I glanced at my watch and subtracted. “A little before seven, your time.”

“D’you know what day it is?”

“Do you?” I laughed.

“Sunday. Asshole.”

“Okay,” I said evenly.

“So, whaddya want? Hold on. I’m’a start coffee.” She set the phone down and returned about a minute later. “D’you know what time it is?”

“Yeah, okay, I get it,” I said. “It’s too early.”

“Especially for a Sunday. And I’ll cut your balls off if you scare me like that again. Now, what’s so urgent that it couldn’t wait till a decent hour?”

“Eh, not much. I just wanted to hear your voice.”

“Aren’t you a saint. But I don’t believe you.”

“Okay, you’re right. I really wanted to call and complain.”

“’Bout what? Princess problems?”

“Sort of,” I said. “Although… more like Catholic birth control problems.”

Sara chuckled, dark and completely devoid of sympathy. “I’m glad I don’t have to worry about that anymore.”

“If you don’t mind me asking, what’d you do when you did? The pill?”

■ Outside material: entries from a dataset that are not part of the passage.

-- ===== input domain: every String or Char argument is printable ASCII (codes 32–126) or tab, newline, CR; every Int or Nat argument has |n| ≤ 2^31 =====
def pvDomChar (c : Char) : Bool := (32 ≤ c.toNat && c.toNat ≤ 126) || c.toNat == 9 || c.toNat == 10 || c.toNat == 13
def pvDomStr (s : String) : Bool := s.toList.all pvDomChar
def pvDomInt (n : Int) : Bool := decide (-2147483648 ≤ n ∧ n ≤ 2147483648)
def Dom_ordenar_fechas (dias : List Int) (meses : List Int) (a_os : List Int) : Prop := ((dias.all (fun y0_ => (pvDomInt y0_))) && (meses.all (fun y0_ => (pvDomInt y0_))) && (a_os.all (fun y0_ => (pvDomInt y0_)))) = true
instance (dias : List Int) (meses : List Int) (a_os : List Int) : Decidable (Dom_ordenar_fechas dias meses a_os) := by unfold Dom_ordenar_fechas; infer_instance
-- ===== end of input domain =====

-- B replaces A's in-place bubble sort of three parallel lists by zipping the first
-- len(dias) entries into (año, mes, día) triples, sorting them with three stable
-- single-key sorts (radix style = one lexicographic sort), and writing the columns back.
-- Both A and B mutate the argument lists in place in Python; the equivalence proved
-- here is about the returned value (which aliases those lists).

-- ===== PORT A =====
-- Python tuple comparison (años[j], meses[j], dias[j]) > (años[j+1], meses[j+1], dias[j+1])
def pvGt (x y : Int × Int × Int) : Bool :=
  decide (y.1 < x.1) || (x.1 == y.1 && (decide (y.2.1 < x.2.1) || (x.2.1 == y.2.1 && decide (y.2.2 < x.2.2))))

-- one body of A's inner loop: compare the date tuples at j and j+1 and swap all three lists
def pvSwapStep (st : List Int × List Int × List Int) (j : Nat) : List Int × List Int × List Int :=
  let d := st.1; let m := st.2.1; let a := st.2.2
  if pvGt (a.getD j 0, m.getD j 0, d.getD j 0) (a.getD (j+1) 0, m.getD (j+1) 0, d.getD (j+1) 0) then
    ((d.set j (d.getD (j+1) 0)).set (j+1) (d.getD j 0),
     (m.set j (m.getD (j+1) 0)).set (j+1) (m.getD j 0),
     (a.set j (a.getD (j+1) 0)).set (j+1) (a.getD j 0))
  else st

def ordenar_fechas (dias : List Int) (meses : List Int) (a_os : List Int) : List Int × List Int × List Int :=
  let n := dias.length
  (List.range n).foldl (fun st i => (List.range (n - i - 1)).foldl pvSwapStep st) (dias, meses, a_os)

-- ===== PORT B =====
def ordenar_fechas_alt (dias : List Int) (meses : List Int) (a_os : List Int) : List Int × List Int × List Int :=
  let n := dias.length
  if 1 < n then
    let ts0 := (List.range n).map (fun i => (a_os.getD i 0, meses.getD i 0, dias.getD i 0))
    let ts1 := PySem.List.sorted ts0 (fun t => t.2.2) false
    let ts2 := PySem.List.sorted ts1 (fun t => t.2.1) false
    let ts3 := PySem.List.sorted ts2 (fun t => t.1) false
    (ts3.map (fun t => t.2.2),
     ts3.map (fun t => t.2.1) ++ meses.drop n,
     ts3.map (fun t => t.1) ++ a_os.drop n)
  else (dias, meses, a_os)

-- ===== PRECONDITION & SPEC =====
-- Pre_ excludes exactly the inputs where A raises IndexError: with at least two días,
-- meses or años shorter than dias makes años[j]/meses[j] go out of range.
def Pre_ordenar_fechas (dias : List Int) (meses : List Int) (a_os : List Int) : Prop :=
  dias.length ≤ 1 ∨ (dias.length ≤ meses.length ∧ dias.length ≤ a_os.length)
instance (dias : List Int) (meses : List Int) (a_os : List Int) : Decidable (Pre_ordenar_fechas dias meses a_os) := by unfold Pre_ordenar_fechas; infer_instance

def pvWitness_ordenar_fechas : List Int × List Int × List Int := ([2, 1, 15], [5, 5, 1], [2020, 2020, 2019])

def Spec_ordenar_fechas (dias : List Int) (meses : List Int) (a_os : List Int) (out : List Int × List Int × List Int) : Prop := out = ordenar_fechas_alt dias meses a_os
instance (dias : List Int) (meses : List Int) (a_os : List Int) (out : List Int × List Int × List Int) : Decidable (Spec_ordenar_fechas dias meses a_os out) := by unfold Spec_ordenar_fechas; infer_instance

-- ===== CLAIM (what is proved, stated in full; the proofs are below) =====
def Claim_equal_ordenar_fechas : Prop := ∀ (dias : List Int) (meses : List Int) (a_os : List Int), Dom_ordenar_fechas dias meses a_os → Pre_ordenar_fechas dias meses a_os → Spec_ordenar_fechas dias meses a_os (ordenar_fechas dias meses a_os)

-- ===== LEMMAS AND PROOFS =====

-- lexicographic ≤ on (año, mes, día)
def tle (x y : Int × Int × Int) : Prop :=
  x.1 < y.1 ∨ (x.1 = y.1 ∧ (x.2.1 < y.2.1 ∨ (x.2.1 = y.2.1 ∧ x.2.2 ≤ y.2.2)))

lemma tle_of_not_gt {x y : Int × Int × Int} (h : pvGt x y = false) : tle x y := by
  obtain ⟨a1, m1, d1⟩ := x; obtain ⟨a2, m2, d2⟩ := y
  simp [pvGt, tle] at *; omega

lemma tle_of_gt {x y : Int × Int × Int} (h : pvGt x y = true) : tle y x := by
  obtain ⟨a1, m1, d1⟩ := x; obtain ⟨a2, m2, d2⟩ := y
  simp [pvGt, tle] at *; omega

lemma tle_refl (x : Int × Int × Int) : tle x x := by
  obtain ⟨a, m, d⟩ := x; simp [tle]

lemma tle_trans {x y z : Int × Int × Int} (h1 : tle x y) (h2 : tle y z) : tle x z := by
  obtain ⟨a1, m1, d1⟩ := x; obtain ⟨a2, m2, d2⟩ := y; obtain ⟨a3, m3, d3⟩ := z
  simp [tle] at *; omega

lemma tle_antisymm {x y : Int × Int × Int} (h1 : tle x y) (h2 : tle y x) : x = y := by
  obtain ⟨a1, m1, d1⟩ := x; obtain ⟨a2, m2, d2⟩ := y
  simp [tle] at *; omega

-- adjacent-swap step on the list of triples (mirrors pvSwapStep)
def tSwap (L : List (Int × Int × Int)) (j : Nat) : List (Int × Int × Int) :=
  if pvGt (L.getD j (0,0,0)) (L.getD (j+1) (0,0,0)) then
    (L.set j (L.getD (j+1) (0,0,0))).set (j+1) (L.getD j (0,0,0))
  else L

-- structural bubble pass, k compare-swap steps from the front
def tpass : Nat → List (Int × Int × Int) → List (Int × Int × Int)
  | 0, L => L
  | _+1, [] => []
  | _+1, [x] => [x]
  | k+1, x :: y :: t => if pvGt x y then y :: tpass k (x :: t) else x :: tpass k (y :: t)

lemma tSwap_cons_succ (z : Int × Int × Int) (L : List (Int × Int × Int)) (j : Nat) :
    tSwap (z :: L) (j+1) = z :: tSwap L j := by
  unfold tSwap; split <;> split <;> simp_all

lemma foldl_tSwap_shift (is : List Nat) (z : Int × Int × Int) (L : List (Int × Int × Int)) :
    (is.map (· + 1)).foldl tSwap (z :: L) = z :: is.foldl tSwap L := by
  induction is generalizing L with
  | nil => rfl
  | cons j t ih => simp [List.foldl_cons, tSwap_cons_succ, ih]

lemma foldl_range_eq_tpass : ∀ (k : Nat) (L : List (Int × Int × Int)), k < L.length →
    (List.range k).foldl tSwap L = tpass k L := by
  intro k
  induction k with
  | zero => intro L _; rfl
  | succ k ih =>
    intro L hk
    match L, hk with
    | x :: y :: t, hk2 =>
      rw [List.range_succ_eq_map, List.foldl_cons]
      have h0 : tSwap (x :: y :: t) 0 =
          if pvGt x y then y :: x :: t else x :: y :: t := by
        unfold tSwap; split <;> simp_all
      by_cases hxy : pvGt x y = true
      · rw [h0, if_pos hxy]
        show ((List.range k).map (· + 1)).foldl tSwap (y :: x :: t) = _
        rw [foldl_tSwap_shift, ih (x :: t) (by simp only [List.length_cons] at hk2 ⊢; omega)]
        simp [tpass, hxy]
      · rw [h0, if_neg hxy]
        show ((List.range k).map (· + 1)).foldl tSwap (x :: y :: t) = _
        rw [foldl_tSwap_shift, ih (y :: t) (by simp only [List.length_cons] at hk2 ⊢; omega)]
        simp [tpass, hxy]
    | [x], hk2 => simp at hk2
    | [], hk2 => simp at hk2

lemma tpass_append : ∀ (k : Nat) (P S : List (Int × Int × Int)), P.length = k + 1 →
    tpass k (P ++ S) = tpass k P ++ S := by
  intro k
  induction k with
  | zero => intro P S h; rfl
  | succ k ih =>
    intro P S h
    match P, h with
    | x :: y :: t, h =>
      simp only [List.cons_append, tpass]
      have ht : (x :: t).length = k + 1 := by simp at h ⊢; omega
      have ht' : (y :: t).length = k + 1 := by simp at h ⊢; omega
      split <;> simp [← ih _ _ ht, ← ih _ _ ht']

lemma tpass_perm : ∀ (k : Nat) (L : List (Int × Int × Int)), (tpass k L).Perm L := by
  intro k
  induction k with
  | zero => intro L; exact List.Perm.refl L
  | succ k ih =>
    intro L
    match L with
    | [] => exact List.Perm.refl _
    | [x] => exact List.Perm.refl _
    | x :: y :: t =>
      simp only [tpass]; split
      · exact ((ih (x :: t)).cons y).trans (List.Perm.swap x y t)
      · exact (ih (y :: t)).cons x

lemma tpass_last : ∀ (k : Nat) (P : List (Int × Int × Int)), P.length = k + 1 →
    ∃ q M, tpass k P = q ++ [M] ∧ ∀ x ∈ P, tle x M := by
  intro k
  induction k with
  | zero =>
    intro P h
    match P, h with
    | [x], _ => exact ⟨[], x, rfl, by simpa using tle_refl x⟩
  | succ k ih =>
    intro P h
    match P, h with
    | x :: y :: t, h =>
      simp only [tpass]
      by_cases hxy : pvGt x y = true
      · obtain ⟨q, M, hq, hM⟩ := ih (x :: t) (by simp at h ⊢; omega)
        refine ⟨y :: q, M, by simp [hxy, hq], ?_⟩
        intro z hz
        rcases List.mem_cons.1 hz with rfl | hz'
        · exact hM z (List.mem_cons_self)
        rcases List.mem_cons.1 hz' with rfl | hz''
        · exact tle_trans (tle_of_gt hxy) (hM x List.mem_cons_self)
        · exact hM z (List.mem_cons_of_mem _ hz'')
      · obtain ⟨q, M, hq, hM⟩ := ih (y :: t) (by simp at h ⊢; omega)
        refine ⟨x :: q, M, by simp [hxy, hq], ?_⟩
        intro z hz
        rcases List.mem_cons.1 hz with rfl | hz'
        · exact tle_trans (tle_of_not_gt (by simpa using hxy)) (hM y List.mem_cons_self)
        · exact hM z hz'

“Jesus, no. I got an IUD. No muss, no fuss. And no daily reminder that I was gonna get fucked, by life or just some random asshole.”

“Yeah, right. Sorry.”

“Why? You never fucked me. You never fucked me over, either, which is a minor miracle. Anyway,” she continued, “if you don’t mind me asking, did you and the little princess finally get down to business? Sounds like you did, if you’re worried about birth control.”